本研究利用表面增強拉曼散射（Surface-Enhanced Raman Scattering, SERS）分析纖維化的肝細胞，希望能以這種光譜技術量化肝細胞纖維化的程度。由於物理拉伸的方式無法進行定量分析，我們在肝細胞樣品中添加不同濃度的化學藥劑(Transforming growth factor beta, TGF-β)，以得到不同程度的纖維化細胞。根據文獻，膠原蛋白的過度沉積是肝纖維化的一個主要特徵，且1315 cm-1為膠原蛋白拉曼共振所造成的特徵峰。在實驗中，我們觀察到TGF-β添加下肝纖維化細胞在相關特徵峰強度上呈現成長趨勢。此外，為了進一步深入了解纖維化的程度，我們增加了放置時間，結果顯示隨著時間的延長，纖維化的程度越明顯。SERS是一種高速、精準、非侵入性的檢測技術，本研究以SERS確認了TGF-β濃度、TGF-β浸泡時間和肝細胞纖維化之間的關聯性，有潛力應用至臨床診斷。

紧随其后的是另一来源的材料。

-- pv_equiv track=rewrite | github.com/Midotech31/g-synth-app | modules/crispr_designer.py | find_guides
-- ===== SOURCE A (Python) =====
-- def find_guides(sequence: str, pam_pattern: str, guide_len: int):
--     """
--     Slide window for guide + PAM and collect candidates.
--     """
--     seq = sequence.upper()
--     candidates = []
--     i = 0
--     while i <= len(seq) - (guide_len + len(pam_pattern)):
--         guide_seq = seq[i:i+guide_len]
--         pam_seq = seq[i+guide_len:i+guide_len+len(pam_pattern)]
--         # Simplistic PAM match: N matches any, others must match exactly
--         match = True
--         for p_char, s_char in zip(pam_pattern, pam_seq):
--             if p_char != "N" and p_char != s_char:
--                 match = False
--                 break
--         if match:
--             candidates.append((i+1, guide_seq, pam_seq))
--         i += 1
--     return candidates
-- ===== SOURCE B (Python) =====
-- import re
--
--
-- def find_guides(sequence: str, pam_pattern: str, guide_len: int):
--     """
--     Slide window for guide + PAM and collect candidates.
--     """
--     seq = sequence.upper()
--     pam_regex = "".join("." if c == "N" else re.escape(c) for c in pam_pattern)
--     pattern = re.compile(f"(?=(.{{{guide_len}}})({pam_regex}))", re.DOTALL)
--     return [(m.start() + 1, m.group(1), m.group(2)) for m in pattern.finditer(seq)]
-- ===== Notes on version B (the rewrite author's own statement) =====
-- stated objective: idiomatic
-- what changed: A's hand-rolled while-loop with explicit slicing and a zip-and-break PAM comparison is replaced by one compiled regex: the PAM pattern is translated to a regex ('N' -> '.', everything else escaped) and a zero-width lookahead '(?=(.{g})(pam))' with re.DOTALL is scanned once with finditer, yielding the 1-based position and the two captured groups directly.
-- outside the precondition, e.g. on find_guides('ACGT', 'GG', -1): A returns [(1, 'ACG', '')], B returns []
import Mathlib
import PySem

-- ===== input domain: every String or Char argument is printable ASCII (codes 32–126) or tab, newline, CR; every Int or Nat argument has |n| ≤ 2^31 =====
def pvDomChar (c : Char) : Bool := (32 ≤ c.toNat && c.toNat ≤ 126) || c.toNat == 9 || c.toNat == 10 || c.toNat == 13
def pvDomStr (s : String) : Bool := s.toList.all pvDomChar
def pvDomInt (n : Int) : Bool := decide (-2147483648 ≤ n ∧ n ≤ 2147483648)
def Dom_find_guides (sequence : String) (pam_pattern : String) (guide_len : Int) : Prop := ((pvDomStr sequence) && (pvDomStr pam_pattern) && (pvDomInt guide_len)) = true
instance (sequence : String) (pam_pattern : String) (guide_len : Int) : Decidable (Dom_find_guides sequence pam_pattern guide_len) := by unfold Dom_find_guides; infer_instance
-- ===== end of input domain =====

-- B replaces A's explicit while-loop sliding window by a single compiled-regex
-- lookahead scan (idiomatic); equivalence is about the return value only.

-- ===== PORT A =====
-- the inner 'for p_char, s_char in zip(...)' with break, returning the final 'match'
def pyMatchLoop : List (Char × Char) → Bool
  | [] => true
  | (p, s) :: rest => if p ≠ 'N' ∧ p ≠ s then false else pyMatchLoop rest

-- the 'while i <= len(seq) - (guide_len + len(pam_pattern))' loop, state (i, candidates)
def findGuidesLoopA (seq : List Char) (pam : List Char) (g : Int) (i : Int)
    (acc : List (Int × String × String)) : List (Int × String × String) :=
  if _h : i ≤ (seq.length : Int) - (g + (pam.length : Int)) then
    let guideSeq := PySem.List.slice seq (some i) (some (i + g))
    let pamSeq := PySem.List.slice seq (some (i + g)) (some (i + g + (pam.length : Int)))
    let m := pyMatchLoop (pam.zip pamSeq)
    findGuidesLoopA seq pam g (i + 1)
      (if m then acc ++ [(i + 1, String.ofList guideSeq, String.ofList pamSeq)] else acc)
  else acc
termination_by ((seq.length : Int) - (g + (pam.length : Int)) + 1 - i).toNat
decreasing_by omega

def find_guides (sequence : String) (pam_pattern : String) (guide_len : Int) :
    List (Int × String × String) :=
  findGuidesLoopA (PySem.Chars.upper sequence.toList) pam_pattern.toList guide_len 0 []

-- ===== PORT B =====
-- the compiled PAM sub-regex: 'N' became '.', every other char a literal;
-- matching it consumes exactly pam.length characters and returns them
def reMatchPam : List Char → List Char → Option (List Char)
  | [], _ => some []
  | _ :: _, [] => none
  | p :: ps, c :: cs => if p = 'N' || p = c then (reMatchPam ps cs).map (c :: ·) else none

-- one attempt of the lookahead '(?=(.{g})(pam))' at start position s (DOTALL)
def reMatchAt (seq : List Char) (g : Nat) (pam : List Char) (s : Nat) :
    Option (String × String) :=
  let rest := seq.drop s
  let guide := rest.take g
  if guide.length = g then
    (reMatchPam pam (rest.drop g)).map (fun pc => (String.ofList guide, String.ofList pc))
  else none

-- finditer over a zero-width pattern visits every position 0..len(seq)
def find_guides_alt (sequence : String) (pam_pattern : String) (guide_len : Int) :
    List (Int × String × String) :=
  let seq := PySem.Chars.upper sequence.toList
  (List.range (seq.length + 1)).filterMap (fun s =>
    (reMatchAt seq guide_len.toNat pam_pattern.toList s).map
      (fun gp => ((s : Int) + 1, gp.1, gp.2)))

-- ===== PRECONDITION & SPEC =====
-- Pre_ excludes negative guide_len (a nonsensical guide length no caller would pass):
-- there A's negative-length slicing yields accidental windows while B's regex reads
-- '{-k}' as literal text — both values are artefacts, neither is the specified one.
def Pre_find_guides (sequence : String) (pam_pattern : String) (guide_len : Int) : Prop :=
  0 ≤ guide_len
instance (sequence : String) (pam_pattern : String) (guide_len : Int) :
    Decidable (Pre_find_guides sequence pam_pattern guide_len) := by
  unfold Pre_find_guides; infer_instance

def pvWitness_find_guides : String × String × Int := ("ACGTTAGG", "NGG", 3)

def Spec_find_guides (sequence : String) (pam_pattern : String) (guide_len : Int)
    (out : List (Int × String × String)) : Prop :=
  out = find_guides_alt sequence pam_pattern guide_len
instance (sequence : String) (pam_pattern : String) (guide_len : Int)
    (out : List (Int × String × String)) :
    Decidable (Spec_find_guides sequence pam_pattern guide_len out) := by
  unfold Spec_find_guides; infer_instance

-- ===== CLAIM (what is proved, stated in full; the proofs are below) =====
def Claim_equal_find_guides : Prop := ∀ (sequence : String) (pam_pattern : String) (guide_len : Int), Dom_find_guides sequence pam_pattern guide_len → Pre_find_guides sequence pam_pattern guide_len → Spec_find_guides sequence pam_pattern guide_len (find_guides sequence pam_pattern guide_len)

-- ===== LEMMAS AND PROOFS =====

-- B's PAM matcher, characterised against A's zip-and-break loop
theorem reMatchPam_eq (pam rest : List Char) :
    reMatchPam pam rest =
      if pam.length ≤ rest.length ∧ pyMatchLoop (pam.zip (rest.take pam.length)) = true
      then some (rest.take pam.length) else none := by
  induction pam generalizing rest with
  | nil => simp [reMatchPam, pyMatchLoop]
  | cons p ps ih =>
    cases rest with
    | nil => simp [reMatchPam]
    | cons c cs =>
      rw [reMatchPam, ih cs]
      simp only [List.take_succ_cons, List.zip_cons_cons, pyMatchLoop, List.length_cons]
      by_cases hp : p = 'N' ∨ p = c
      · have hb : (p = 'N' || p = c) = true := by
          rcases hp with h | h <;> simp [h]
        have hnot : ¬ (p ≠ 'N' ∧ p ≠ c) := by tauto
        rw [if_pos hb, if_neg hnot]
        simp only [Nat.add_le_add_iff_right]
        split_ifs with h <;> simp
      · have hb : ¬ ((p = 'N' || p = c) = true) := by
          simp only [Bool.or_eq_true, decide_eq_true_eq]; tauto
        have hyes : (p ≠ 'N' ∧ p ≠ c) := by tauto
        rw [if_neg hb, if_pos hyes, if_neg]
        rintro ⟨-, h2⟩
        simp at h2
      
theorem reMatchAt_inside (seq pam : List Char) (g : Int) (hg : 0 ≤ g) (s : Nat)
    (hs : (s : Int) ≤ (seq.length : Int) - (g + (pam.length : Int))) :
    (reMatchAt seq g.toNat pam s).map
        (fun gp => ((s : Int) + 1, gp.1, gp.2)) =
      (if pyMatchLoop (pam.zip ((seq.drop (s + g.toNat)).take pam.length)) then
        some ((s : Int) + 1, String.ofList ((seq.drop s).take g.toNat),
          String.ofList ((seq.drop (s + g.toNat)).take pam.length))
      else none) := by
  have hguide : ((seq.drop s).take g.toNat).length = g.toNat := by
    simp [List.length_take, List.length_drop]; omega
  have hrest : (seq.drop s).drop g.toNat = seq.drop (s + g.toNat) := by
    rw [List.drop_drop]
  have hplen : pam.length ≤ (seq.drop (s + g.toNat)).length := by
    simp [List.length_drop]; omega
  simp only [reMatchAt, hrest, reMatchPam_eq]
  rw [if_pos hguide]
  by_cases hm : pyMatchLoop (pam.zip ((seq.drop (s + g.toNat)).take pam.length)) = true
  · rw [if_pos ⟨hplen, hm⟩, if_pos hm]
    rfl
  · rw [if_neg (fun h => hm h.2), if_neg hm]
    rfl


theorem reMatchAt_outside (seq pam : List Char) (g : Int) (hg : 0 ≤ g) (s : Nat)
    (hsl : s ≤ seq.length)
    (hs : ¬ (s : Int) ≤ (seq.length : Int) - (g + (pam.length : Int))) :
    reMatchAt seq g.toNat pam s = none := by
  simp only [reMatchAt]
  by_cases hguide : ((seq.drop s).take g.toNat).length = g.toNat
  · have hlen : g.toNat ≤ seq.length - s := by
      simp [List.length_take, List.length_drop] at hguide; omega
    rw [if_pos hguide, reMatchPam_eq, if_neg]
    · simp
    · rintro ⟨h1, -⟩
      simp [List.length_drop] at h1
      omega
  · rw [if_neg hguide]

-- the whole while-loop equals a filterMap over the remaining start positions
theorem loopA_eq (seq pam : List Char) (g : Int) (hg : 0 ≤ g) :
    ∀ (k i : Nat) (acc : List (Int × String × String)), seq.length + 1 = i + k →
      findGuidesLoopA seq pam g (i : Int) acc =
        acc ++ (List.range' i k).filterMap (fun s =>
          (reMatchAt seq g.toNat pam s).map (fun gp => ((s : Int) + 1, gp.1, gp.2))) := by
  intro k
  induction k with
  | zero =>
    intro i acc hik
    rw [findGuidesLoopA, dif_neg (by omega)]
    simp
  | succ k ih =>
    intro i acc hik
    rw [List.range'_succ, List.filterMap_cons]
    by_cases hcond : (i : Int) ≤ (seq.length : Int) - (g + (pam.length : Int))
    · rw [findGuidesLoopA, dif_pos hcond]
      have hslice1 : PySem.List.slice seq (some (i : Int)) (some ((i : Int) + g)) =
          (seq.drop i).take g.toNat := by
        rw [PySem.List.slice_toNat seq (by omega) (by omega)]
        congr 1; omega
      have hslice2 : PySem.List.slice seq (some ((i : Int) + g))
            (some ((i : Int) + g + (pam.length : Int))) =
          (seq.drop (i + g.toNat)).take pam.length := by
        rw [PySem.List.slice_toNat seq (by omega) (by omega)]
        have h1 : ((i : Int) + g).toNat = i + g.toNat := by omega
        have h2 : ((i : Int) + g + (pam.length : Int)).toNat = i + g.toNat + pam.length := by
          omega
        rw [h1, h2]
        congr 1
        omega
      have hrec : ((i : Int) + 1) = ((i + 1 : Nat) : Int) := by push_cast; ring
      simp only [hslice1, hslice2]
      rw [reMatchAt_inside seq pam g hg i hcond]
      rw [hrec, ih (i + 1) _ (by omega)]
      split_ifs with hm <;> simp
    · rw [findGuidesLoopA, dif_neg hcond]
      rw [reMatchAt_outside seq pam g hg i (by omega) hcond]
      simp only [Option.map_none]
      rw [List.filterMap_eq_nil_iff.mpr, List.append_nil]
      intro x hx
      have hmem := List.mem_range'_1.mp hx
      rw [reMatchAt_outside seq pam g hg x (by omega) (by omega)]
      rfl

-- ===== VERDICT (by name: the statement is the Claim_ definition above) =====
theorem find_guides_spec : Claim_equal_find_guides := by
  intro sequence pam_pattern guide_len _hdom hpre
  unfold Spec_find_guides find_guides find_guides_alt
  have h := loopA_eq (PySem.Chars.upper sequence.toList) pam_pattern.toList guide_len hpre
    ((PySem.Chars.upper sequence.toList).length + 1) 0 [] (by omega)
  simpa [List.range_eq_range'] using h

This study employs surface-enhanced Raman scattering (SERS) to analyze the fibrosis of human hepatic cells. The goal is to investigate the impact of chemical additive (Transforming growth factor beta, TGF-β) concentration on the behavior of liver fibrosis cells. Since the physical means (stretching) was not suitable for quantification analysis, we immerse the cells in the solution with varied TGF-β concentrations, aiming to see the degree of cell fibrosis vis the SERS spectra. According to the literatures, excessive deposition of collagen protein is a key characteristic of liver fibrosis, with the Raman characteristic peak at 1315 cm-1. In the experiment, we observed the increased SERS intensity at 1315 cm-1 with the liver fibrosis cells in TGF-β. Furthermore, to gain a deeper understanding of the extent of fibrosis, we extended the incubation time, and saw that the cell fibrosis becomes more pronounced with increased incubation time. These findings provide important insights into the relationship between TGF-β concentration, incubation time, and cellular responses in liver fibrosis.The SERS technique, with the advantages of high throughput, high sensitivity and non-invasion,is of high potential for clinical applications.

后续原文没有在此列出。